* _Task goal_: If a line in the entries below includes the string "pvDomChar", copy it out.

Dataset entries:

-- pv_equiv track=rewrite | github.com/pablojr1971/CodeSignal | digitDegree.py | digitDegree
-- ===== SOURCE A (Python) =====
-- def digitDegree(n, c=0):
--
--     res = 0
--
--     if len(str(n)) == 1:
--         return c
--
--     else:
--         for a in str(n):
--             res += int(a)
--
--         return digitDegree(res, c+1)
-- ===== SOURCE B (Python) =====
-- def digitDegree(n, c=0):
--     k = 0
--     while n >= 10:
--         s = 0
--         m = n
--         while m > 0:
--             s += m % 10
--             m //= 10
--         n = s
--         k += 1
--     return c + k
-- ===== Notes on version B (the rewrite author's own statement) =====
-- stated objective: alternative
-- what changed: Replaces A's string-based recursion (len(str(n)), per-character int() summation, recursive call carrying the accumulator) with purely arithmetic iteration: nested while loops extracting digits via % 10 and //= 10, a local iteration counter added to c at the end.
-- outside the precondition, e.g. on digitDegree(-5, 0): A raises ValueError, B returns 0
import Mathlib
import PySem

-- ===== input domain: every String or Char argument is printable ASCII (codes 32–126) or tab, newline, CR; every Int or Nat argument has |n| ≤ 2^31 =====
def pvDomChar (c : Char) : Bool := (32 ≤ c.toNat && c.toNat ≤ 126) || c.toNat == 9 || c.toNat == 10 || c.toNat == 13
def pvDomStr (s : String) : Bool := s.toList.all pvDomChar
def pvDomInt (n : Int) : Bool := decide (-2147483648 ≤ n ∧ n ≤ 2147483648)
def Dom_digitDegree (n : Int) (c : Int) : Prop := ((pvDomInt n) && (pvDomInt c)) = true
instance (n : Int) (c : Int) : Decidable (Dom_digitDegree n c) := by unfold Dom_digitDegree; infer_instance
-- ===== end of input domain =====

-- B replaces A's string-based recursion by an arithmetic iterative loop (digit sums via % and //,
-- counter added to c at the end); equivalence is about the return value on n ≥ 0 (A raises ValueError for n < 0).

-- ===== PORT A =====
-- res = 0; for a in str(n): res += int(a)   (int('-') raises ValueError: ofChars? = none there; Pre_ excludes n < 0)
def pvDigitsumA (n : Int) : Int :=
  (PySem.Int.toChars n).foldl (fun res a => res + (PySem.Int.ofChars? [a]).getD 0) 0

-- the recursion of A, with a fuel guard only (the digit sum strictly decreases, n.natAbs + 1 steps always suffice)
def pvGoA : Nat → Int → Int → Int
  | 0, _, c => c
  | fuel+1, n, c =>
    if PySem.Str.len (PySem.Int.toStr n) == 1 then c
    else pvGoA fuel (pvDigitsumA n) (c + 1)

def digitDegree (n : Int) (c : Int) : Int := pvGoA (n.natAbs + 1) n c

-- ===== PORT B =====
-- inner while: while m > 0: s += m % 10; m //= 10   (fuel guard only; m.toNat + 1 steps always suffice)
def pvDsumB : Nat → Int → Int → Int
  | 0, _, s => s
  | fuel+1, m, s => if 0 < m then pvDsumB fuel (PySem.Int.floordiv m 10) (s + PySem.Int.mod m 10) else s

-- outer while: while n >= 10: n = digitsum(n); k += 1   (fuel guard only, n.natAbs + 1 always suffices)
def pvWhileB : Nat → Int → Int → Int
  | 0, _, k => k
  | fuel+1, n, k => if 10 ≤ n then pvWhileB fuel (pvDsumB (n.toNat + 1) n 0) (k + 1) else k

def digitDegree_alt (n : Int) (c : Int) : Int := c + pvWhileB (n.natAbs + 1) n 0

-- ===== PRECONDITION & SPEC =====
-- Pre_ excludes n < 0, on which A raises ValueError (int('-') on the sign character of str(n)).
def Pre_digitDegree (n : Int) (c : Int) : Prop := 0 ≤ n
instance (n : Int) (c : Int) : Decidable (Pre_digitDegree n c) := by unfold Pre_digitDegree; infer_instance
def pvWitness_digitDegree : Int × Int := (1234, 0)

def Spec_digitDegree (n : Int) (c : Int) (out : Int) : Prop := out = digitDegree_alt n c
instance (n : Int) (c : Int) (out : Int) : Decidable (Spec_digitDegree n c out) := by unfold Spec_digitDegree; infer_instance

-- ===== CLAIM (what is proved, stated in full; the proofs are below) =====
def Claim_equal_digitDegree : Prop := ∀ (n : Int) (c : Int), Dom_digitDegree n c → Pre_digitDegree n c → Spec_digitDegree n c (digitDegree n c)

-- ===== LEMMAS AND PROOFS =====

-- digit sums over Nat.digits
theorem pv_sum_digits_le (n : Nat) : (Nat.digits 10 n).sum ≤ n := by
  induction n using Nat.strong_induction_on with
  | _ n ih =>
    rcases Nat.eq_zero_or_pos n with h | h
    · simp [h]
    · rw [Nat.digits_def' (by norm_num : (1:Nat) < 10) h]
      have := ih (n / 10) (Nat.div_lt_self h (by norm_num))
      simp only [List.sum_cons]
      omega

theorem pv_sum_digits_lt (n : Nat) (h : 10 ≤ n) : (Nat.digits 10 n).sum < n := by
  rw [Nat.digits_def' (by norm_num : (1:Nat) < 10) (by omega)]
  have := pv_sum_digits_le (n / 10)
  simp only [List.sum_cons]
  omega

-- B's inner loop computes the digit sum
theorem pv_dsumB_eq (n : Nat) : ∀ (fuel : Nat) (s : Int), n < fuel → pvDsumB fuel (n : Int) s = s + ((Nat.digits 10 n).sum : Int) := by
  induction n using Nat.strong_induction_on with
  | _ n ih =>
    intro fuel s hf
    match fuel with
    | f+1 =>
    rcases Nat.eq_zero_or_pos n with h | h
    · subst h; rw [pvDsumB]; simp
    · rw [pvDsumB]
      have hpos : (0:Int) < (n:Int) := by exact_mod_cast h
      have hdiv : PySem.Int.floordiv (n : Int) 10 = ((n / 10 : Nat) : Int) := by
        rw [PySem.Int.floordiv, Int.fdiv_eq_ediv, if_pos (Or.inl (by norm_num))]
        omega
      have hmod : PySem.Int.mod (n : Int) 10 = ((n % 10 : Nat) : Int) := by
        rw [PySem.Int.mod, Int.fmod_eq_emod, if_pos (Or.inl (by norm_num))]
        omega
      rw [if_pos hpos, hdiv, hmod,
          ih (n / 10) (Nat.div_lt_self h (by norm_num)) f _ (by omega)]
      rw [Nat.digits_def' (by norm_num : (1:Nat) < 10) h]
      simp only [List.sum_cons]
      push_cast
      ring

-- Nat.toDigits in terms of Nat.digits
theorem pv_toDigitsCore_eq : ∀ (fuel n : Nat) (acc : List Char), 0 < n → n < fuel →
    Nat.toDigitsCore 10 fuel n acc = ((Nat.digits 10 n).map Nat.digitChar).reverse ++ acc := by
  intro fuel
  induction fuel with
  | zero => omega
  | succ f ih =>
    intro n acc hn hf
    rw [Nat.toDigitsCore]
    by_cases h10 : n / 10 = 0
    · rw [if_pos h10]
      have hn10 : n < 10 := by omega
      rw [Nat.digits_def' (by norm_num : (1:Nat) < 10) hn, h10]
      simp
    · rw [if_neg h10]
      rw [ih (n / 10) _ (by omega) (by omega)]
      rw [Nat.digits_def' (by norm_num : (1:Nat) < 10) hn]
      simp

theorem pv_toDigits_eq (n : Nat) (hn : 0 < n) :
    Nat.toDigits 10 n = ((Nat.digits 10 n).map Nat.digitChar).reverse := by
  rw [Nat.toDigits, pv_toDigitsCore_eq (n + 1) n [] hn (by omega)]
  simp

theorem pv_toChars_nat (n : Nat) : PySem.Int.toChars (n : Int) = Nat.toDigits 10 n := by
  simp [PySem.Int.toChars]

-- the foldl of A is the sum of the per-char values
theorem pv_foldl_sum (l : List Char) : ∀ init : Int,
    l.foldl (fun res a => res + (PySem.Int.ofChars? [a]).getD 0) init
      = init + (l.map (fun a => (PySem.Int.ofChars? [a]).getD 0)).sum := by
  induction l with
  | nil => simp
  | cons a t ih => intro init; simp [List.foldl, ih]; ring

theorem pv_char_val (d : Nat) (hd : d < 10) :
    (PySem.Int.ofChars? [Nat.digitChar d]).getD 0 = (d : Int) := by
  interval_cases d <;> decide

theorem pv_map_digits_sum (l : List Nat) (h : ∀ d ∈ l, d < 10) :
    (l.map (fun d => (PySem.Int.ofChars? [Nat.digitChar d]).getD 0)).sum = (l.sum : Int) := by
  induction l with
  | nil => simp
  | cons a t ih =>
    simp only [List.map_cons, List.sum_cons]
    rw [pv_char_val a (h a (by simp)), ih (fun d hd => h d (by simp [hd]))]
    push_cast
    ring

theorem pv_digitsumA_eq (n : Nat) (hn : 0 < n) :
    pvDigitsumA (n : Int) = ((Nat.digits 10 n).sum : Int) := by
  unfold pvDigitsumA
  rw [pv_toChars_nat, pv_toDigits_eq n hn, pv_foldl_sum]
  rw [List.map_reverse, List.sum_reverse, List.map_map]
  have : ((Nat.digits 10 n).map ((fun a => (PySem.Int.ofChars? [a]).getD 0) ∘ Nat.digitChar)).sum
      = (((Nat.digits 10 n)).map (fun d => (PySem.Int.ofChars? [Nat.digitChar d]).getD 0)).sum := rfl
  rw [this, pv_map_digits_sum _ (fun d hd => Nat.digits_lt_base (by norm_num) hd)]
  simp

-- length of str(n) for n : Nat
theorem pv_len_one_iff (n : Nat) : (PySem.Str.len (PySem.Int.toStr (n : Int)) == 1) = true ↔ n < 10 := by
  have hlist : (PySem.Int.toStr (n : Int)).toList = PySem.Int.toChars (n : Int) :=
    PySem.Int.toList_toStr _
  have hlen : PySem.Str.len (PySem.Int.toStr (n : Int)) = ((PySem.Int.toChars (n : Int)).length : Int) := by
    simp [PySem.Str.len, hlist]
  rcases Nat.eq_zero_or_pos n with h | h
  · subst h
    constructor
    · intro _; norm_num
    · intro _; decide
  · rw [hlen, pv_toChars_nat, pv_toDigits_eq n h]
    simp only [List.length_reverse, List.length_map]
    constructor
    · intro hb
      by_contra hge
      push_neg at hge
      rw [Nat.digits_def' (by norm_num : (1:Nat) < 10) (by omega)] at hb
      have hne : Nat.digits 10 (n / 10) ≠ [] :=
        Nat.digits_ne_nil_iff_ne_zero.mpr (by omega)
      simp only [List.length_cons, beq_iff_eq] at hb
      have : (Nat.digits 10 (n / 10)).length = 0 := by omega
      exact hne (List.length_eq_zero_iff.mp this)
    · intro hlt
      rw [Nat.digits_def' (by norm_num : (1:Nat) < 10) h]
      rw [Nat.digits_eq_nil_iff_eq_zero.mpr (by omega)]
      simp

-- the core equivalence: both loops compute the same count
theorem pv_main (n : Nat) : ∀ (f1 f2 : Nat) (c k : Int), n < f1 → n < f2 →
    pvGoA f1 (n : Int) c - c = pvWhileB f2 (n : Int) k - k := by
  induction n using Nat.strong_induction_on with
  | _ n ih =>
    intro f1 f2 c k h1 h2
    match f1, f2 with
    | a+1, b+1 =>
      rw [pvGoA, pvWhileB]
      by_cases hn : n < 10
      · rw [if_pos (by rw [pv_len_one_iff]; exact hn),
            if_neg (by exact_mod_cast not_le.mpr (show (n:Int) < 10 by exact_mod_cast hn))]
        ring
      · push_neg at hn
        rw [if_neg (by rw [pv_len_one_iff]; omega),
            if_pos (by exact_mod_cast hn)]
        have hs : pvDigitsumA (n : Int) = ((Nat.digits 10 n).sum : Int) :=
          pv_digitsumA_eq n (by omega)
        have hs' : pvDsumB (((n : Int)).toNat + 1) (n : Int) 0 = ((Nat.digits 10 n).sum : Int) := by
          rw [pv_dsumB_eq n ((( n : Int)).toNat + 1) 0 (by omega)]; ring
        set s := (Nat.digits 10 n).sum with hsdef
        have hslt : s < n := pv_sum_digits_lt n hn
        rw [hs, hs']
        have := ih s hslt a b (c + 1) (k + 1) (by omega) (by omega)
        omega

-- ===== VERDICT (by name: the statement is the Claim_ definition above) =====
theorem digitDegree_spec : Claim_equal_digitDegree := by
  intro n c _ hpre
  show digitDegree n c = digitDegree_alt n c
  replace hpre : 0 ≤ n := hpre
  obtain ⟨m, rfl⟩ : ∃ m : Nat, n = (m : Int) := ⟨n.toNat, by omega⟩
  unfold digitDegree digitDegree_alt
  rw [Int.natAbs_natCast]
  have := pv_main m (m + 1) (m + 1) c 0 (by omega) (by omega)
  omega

* _Written solution_:
def pvDomChar (c : Char) : Bool := (32 ≤ c.toNat && c.toNat ≤ 126) || c.toNat == 9 || c.toNat == 10 || c.toNat == 13
def pvDomStr (s : String) : Bool := s.toList.all pvDomChar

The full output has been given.